Overfitting in resnet-34 vs vgg-16

Hi All,

I trained a dataset (grey-scale ultrasound images. with 15 classes) on vgg-16 (using batch norm version) and resnet-34.
vgg-16 gives me a validation accuracy of 92% where as I can only hit 83% with resnet-34 .

I handled overfitting in both architectures with dropout in FC layer and regularization in optimizer.
I don’t know why there would be minimal overfitting with vgg and not resnet . The resnet model train loss is 0.02 vs valid loss 0.67. Moreover resnet model doesn’t seem to improve beyond this loss range. I have tried hyper-parameter tuning on weight decay, learning rate, momentum, dropout.

The purpose of this exercise to improve our predictions on the dataset. Hence I started trying resnet-34 after vgg-16.

I would love some suggestions on

  1. How to improve resnet-34 performance and address its overfitting.
  2. Any other architecture suggestions that would work for this type of dataset.

@ptrblck @InnovArul would love to hear your thoughts.

I assume you used the same training code and just swapped the VGG model for the ResNet?
Are you using both pretrained models or are you training from scratch?

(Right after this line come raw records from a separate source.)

-- pv_equiv track=rewrite | github.com/AntonOstman/aoc24 | day6/sol2.py | get_position
-- ===== SOURCE A (Python) =====
-- def get_position(lines):
--     pos = (0,0)
--     dir = 0
--     for i, line in enumerate(lines):
--         for j, letter in enumerate(line):
--             if letter == "v":
--                 pos = (j,i)
--                 dir = 'S'
--             elif letter == ">":
--                 pos = (j,i)
--                 dir = 'W'
--             elif letter == "<":
--                 pos = (j,i)
--                 dir = 'E'
--             elif letter == "^":
--                 pos = (j,i)
--                 dir = 'N'
--
--     return pos, dir
-- ===== SOURCE B (Python) =====
-- def get_position(lines):
--     dirs = {'v': 'S', '>': 'W', '<': 'E', '^': 'N'}
--     for i in range(len(lines) - 1, -1, -1):
--         line = lines[i]
--         for j in range(len(line) - 1, -1, -1):
--             d = dirs.get(line[j])
--             if d is not None:
--                 return (j, i), d
--     return (0, 0), 0
-- ===== Notes on version B (the rewrite author's own statement) =====
-- stated objective: alternative
-- what changed: B scans the grid in reverse row-major order and returns on the first marker found (the last one in forward order), instead of A's exhaustive forward pass that overwrites the result on every marker.
-- outside the precondition, e.g. on get_position(['..', '..']): A returns ((0, 0), 0), B returns ((0, 0), 0)
import Mathlib
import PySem

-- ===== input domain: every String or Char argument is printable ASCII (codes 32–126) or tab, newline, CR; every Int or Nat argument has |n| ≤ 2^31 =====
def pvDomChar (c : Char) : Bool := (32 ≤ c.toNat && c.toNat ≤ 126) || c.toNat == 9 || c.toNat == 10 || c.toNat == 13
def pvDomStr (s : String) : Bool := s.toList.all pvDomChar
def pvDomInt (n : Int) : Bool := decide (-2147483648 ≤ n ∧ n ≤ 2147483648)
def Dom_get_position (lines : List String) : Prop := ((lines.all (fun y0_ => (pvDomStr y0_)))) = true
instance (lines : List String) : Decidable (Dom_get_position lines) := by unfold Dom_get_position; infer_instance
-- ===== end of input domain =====

-- B scans the grid in reverse row-major order and returns on the first marker found (= last in
-- forward order), replacing A's exhaustive forward overwrite pass (alternative structure, same
-- cost). Equivalence of the return value on grids containing at least one marker (Pre_ below).

-- ===== PORT A =====
-- Literal port of A's double fold with an overwriting accumulator. Python's initial dir is the
-- int 0, which has no String value; it is ported as "" — Pre_ guarantees it is overwritten.
def get_position (lines : List String) : (Int × Int) × String :=
  lines.zipIdx.foldl
    (fun st li =>
      li.1.toList.zipIdx.foldl
        (fun st cj =>
          if cj.1 = 'v' then (((cj.2 : Int), (li.2 : Int)), "S")
          else if cj.1 = '>' then (((cj.2 : Int), (li.2 : Int)), "W")
          else if cj.1 = '<' then (((cj.2 : Int), (li.2 : Int)), "E")
          else if cj.1 = '^' then (((cj.2 : Int), (li.2 : Int)), "N")
          else st)
        st)
    ((0, 0), "")

-- ===== PORT B =====
-- Source B's dirs.get(letter)
def pvDirOf (c : Char) : Option String :=
  if c = 'v' then some "S"
  else if c = '>' then some "W"
  else if c = '<' then some "E"
  else if c = '^' then some "N"
  else none

-- inner reversed loop of Source B: first marker in an already-reversed row
def pvRowScan (i : Nat) : List (Char × Nat) → Option ((Int × Int) × String)
  | [] => none
  | cj :: rest =>
    match pvDirOf cj.1 with
    | some d => some (((cj.2 : Int), (i : Int)), d)
    | none => pvRowScan i rest

-- outer reversed loop of Source B: rows from last to first, early return on first hit
def pvGridScan : List (String × Nat) → Option ((Int × Int) × String)
  | [] => none
  | li :: rest =>
    match pvRowScan li.2 li.1.toList.zipIdx.reverse with
    | some v => some v
    | none => pvGridScan rest

-- Python B's no-marker default is ((0,0), 0) (int 0, outside Pre_); ported as ((0,0), "").
def get_position_alt (lines : List String) : (Int × Int) × String :=
  (pvGridScan lines.zipIdx.reverse).getD ((0, 0), "")

-- ===== PRECONDITION & SPEC =====
-- Pre_ excludes grids with no guard marker ('v','>','<','^'): there A (and B) return the int 0
-- for dir, which is not a value of the declared String result type.
def Pre_get_position (lines : List String) : Prop :=
  (lines.any (fun line => line.toList.any (fun c => c = 'v' || c = '>' || c = '<' || c = '^'))) = true
instance (lines : List String) : Decidable (Pre_get_position lines) := by
  unfold Pre_get_position; infer_instance

def pvWitness_get_position : List String := [".>", "<^"]

def Spec_get_position (lines : List String) (out : (Int × Int) × String) : Prop := out = get_position_alt lines
instance (lines : List String) (out : (Int × Int) × String) : Decidable (Spec_get_position lines out) := by unfold Spec_get_position; infer_instance

-- ===== CLAIM (what is proved, stated in full; the proofs are below) =====
def Claim_equal_get_position : Prop := ∀ (lines : List String), Dom_get_position lines → Pre_get_position lines → Spec_get_position lines (get_position lines)

-- ===== LEMMAS AND PROOFS =====

-- generic: first `some` of g along a list
def pvFirstSome {α β : Type} (g : α → Option β) : List α → Option β
  | [] => none
  | x :: xs =>
    match g x with
    | some v => some v
    | none => pvFirstSome g xs

theorem pvFirstSome_append {α β : Type} (g : α → Option β) (u v : List α) :
    pvFirstSome g (u ++ v) =
      match pvFirstSome g u with
      | some w => some w
      | none => pvFirstSome g v := by
  induction u with
  | nil => simp [pvFirstSome]
  | cons x xs ih =>
    simp only [List.cons_append, pvFirstSome]
    cases g x <;> simp [ih]

-- a foldl whose step is "overwrite with g x if it fires" equals the first hit of the REVERSED list
theorem pvFoldl_getD {α β : Type} (g : α → Option β) :
    ∀ (l : List α) (st : β),
      l.foldl (fun s x => (g x).getD s) st = (pvFirstSome g l.reverse).getD st := by
  intro l
  induction l with
  | nil => intro st; simp [pvFirstSome]
  | cons x xs ih =>
    intro st
    simp only [List.foldl_cons, List.reverse_cons, ih, pvFirstSome_append]
    cases h : pvFirstSome g xs.reverse <;> cases hg : g x <;> simp [pvFirstSome, hg]

def pvGA (i : Nat) (cj : Char × Nat) : Option ((Int × Int) × String) :=
  match pvDirOf cj.1 with
  | some d => some (((cj.2 : Int), (i : Int)), d)
  | none => none

theorem pvStepA_eq (i : Nat) (st : (Int × Int) × String) (cj : Char × Nat) :
    (if cj.1 = 'v' then (((cj.2 : Int), (i : Int)), "S")
     else if cj.1 = '>' then (((cj.2 : Int), (i : Int)), "W")
     else if cj.1 = '<' then (((cj.2 : Int), (i : Int)), "E")
     else if cj.1 = '^' then (((cj.2 : Int), (i : Int)), "N")
     else st) = (pvGA i cj).getD st := by
  unfold pvGA pvDirOf
  split_ifs <;> rfl

theorem pvRowScan_eq (i : Nat) (l : List (Char × Nat)) :
    pvRowScan i l = pvFirstSome (pvGA i) l := by
  induction l with
  | nil => rfl
  | cons cj rest ih =>
    simp only [pvRowScan, pvFirstSome, pvGA]
    cases pvDirOf cj.1 <;> simp [ih]

def pvGRow (li : String × Nat) : Option ((Int × Int) × String) :=
  pvFirstSome (pvGA li.2) li.1.toList.zipIdx.reverse

theorem pvGridScan_eq (l : List (String × Nat)) :
    pvGridScan l = pvFirstSome pvGRow l := by
  induction l with
  | nil => rfl
  | cons li rest ih =>
    simp only [pvGridScan, pvFirstSome, pvGRow, pvRowScan_eq]
    cases pvFirstSome (pvGA li.2) li.1.toList.zipIdx.reverse <;> simp [ih]

theorem pvInner_eq (li : String × Nat) (st : (Int × Int) × String) :
    li.1.toList.zipIdx.foldl
        (fun st cj =>
          if cj.1 = 'v' then (((cj.2 : Int), (li.2 : Int)), "S")
          else if cj.1 = '>' then (((cj.2 : Int), (li.2 : Int)), "W")
          else if cj.1 = '<' then (((cj.2 : Int), (li.2 : Int)), "E")
          else if cj.1 = '^' then (((cj.2 : Int), (li.2 : Int)), "N")
          else st)
        st = (pvGRow li).getD st := by
  have h : (fun (st : (Int × Int) × String) (cj : Char × Nat) =>
      if cj.1 = 'v' then (((cj.2 : Int), (li.2 : Int)), "S")
      else if cj.1 = '>' then (((cj.2 : Int), (li.2 : Int)), "W")
      else if cj.1 = '<' then (((cj.2 : Int), (li.2 : Int)), "E")
      else if cj.1 = '^' then (((cj.2 : Int), (li.2 : Int)), "N")
      else st) = fun st cj => (pvGA li.2 cj).getD st := by
    funext st cj; exact pvStepA_eq li.2 st cj
  rw [h, pvFoldl_getD]
  rfl

theorem pv_eq (lines : List String) : get_position lines = get_position_alt lines := by
  unfold get_position get_position_alt
  have h : (fun (st : (Int × Int) × String) (li : String × Nat) =>
      li.1.toList.zipIdx.foldl
        (fun st cj =>
          if cj.1 = 'v' then (((cj.2 : Int), (li.2 : Int)), "S")
          else if cj.1 = '>' then (((cj.2 : Int), (li.2 : Int)), "W")
          else if cj.1 = '<' then (((cj.2 : Int), (li.2 : Int)), "E")
          else if cj.1 = '^' then (((cj.2 : Int), (li.2 : Int)), "N")
          else st)
        st) = fun st li => (pvGRow li).getD st := by
    funext st li; exact pvInner_eq li st
  rw [h, pvFoldl_getD, pvGridScan_eq]

-- ===== VERDICT (by name: the statement is the Claim_ definition above) =====
theorem get_position_spec : Claim_equal_get_position := by
  intro lines _ _
  unfold Spec_get_position
  exact pv_eq lines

Also, did you make sure to change the fc attribute in resnet34 for your output linear layer and the classifier attribute in your vgg16_bn model?

Thanks a bunch for the reply. I started with pre-trained model, tuning the classifier/FC layer first and then sequentially unfroze the resnet-34 and vgg16_bn for training. As I unfroze resnet-34 layers the model seems to overfit on training data. Not sure if this is a symptom that I am not accounting for. The proportion of images across all class are constant across train and validation.

Did the validation accuracy get worse after unfreezing the ResNet?
If you are dealing with overfitting, you could try to increase the regularization or add some data augmentation.

When I started unfreezing the layers of resnet the accuracy went from 50% to 83% using SGD optimizer, but it saturates at this stage. I am using data augmentation that was suggested for these type of images. Yes, I should try to spend more quality time on regularization. I have-not experimented with different optimizers yet, not sure if they would make a difference.


I am facing a similar problem. I wanted to compare VGG16, Resnet34 and mobilenetV2 on the same data-set, I obtain a 90% accuracy while using VGG, with the feature extractor being frozen, but Resnet34 and MobillenetV2 tend not to converge at similar levels(- max accuracy was 80%) with feature extractor being frozen.
I use the same learning rates( staring at 1e-4) with annealing , regularizes(L2-1e-4 and 1e-5), and Adam.
Should I try SGD or other parameters.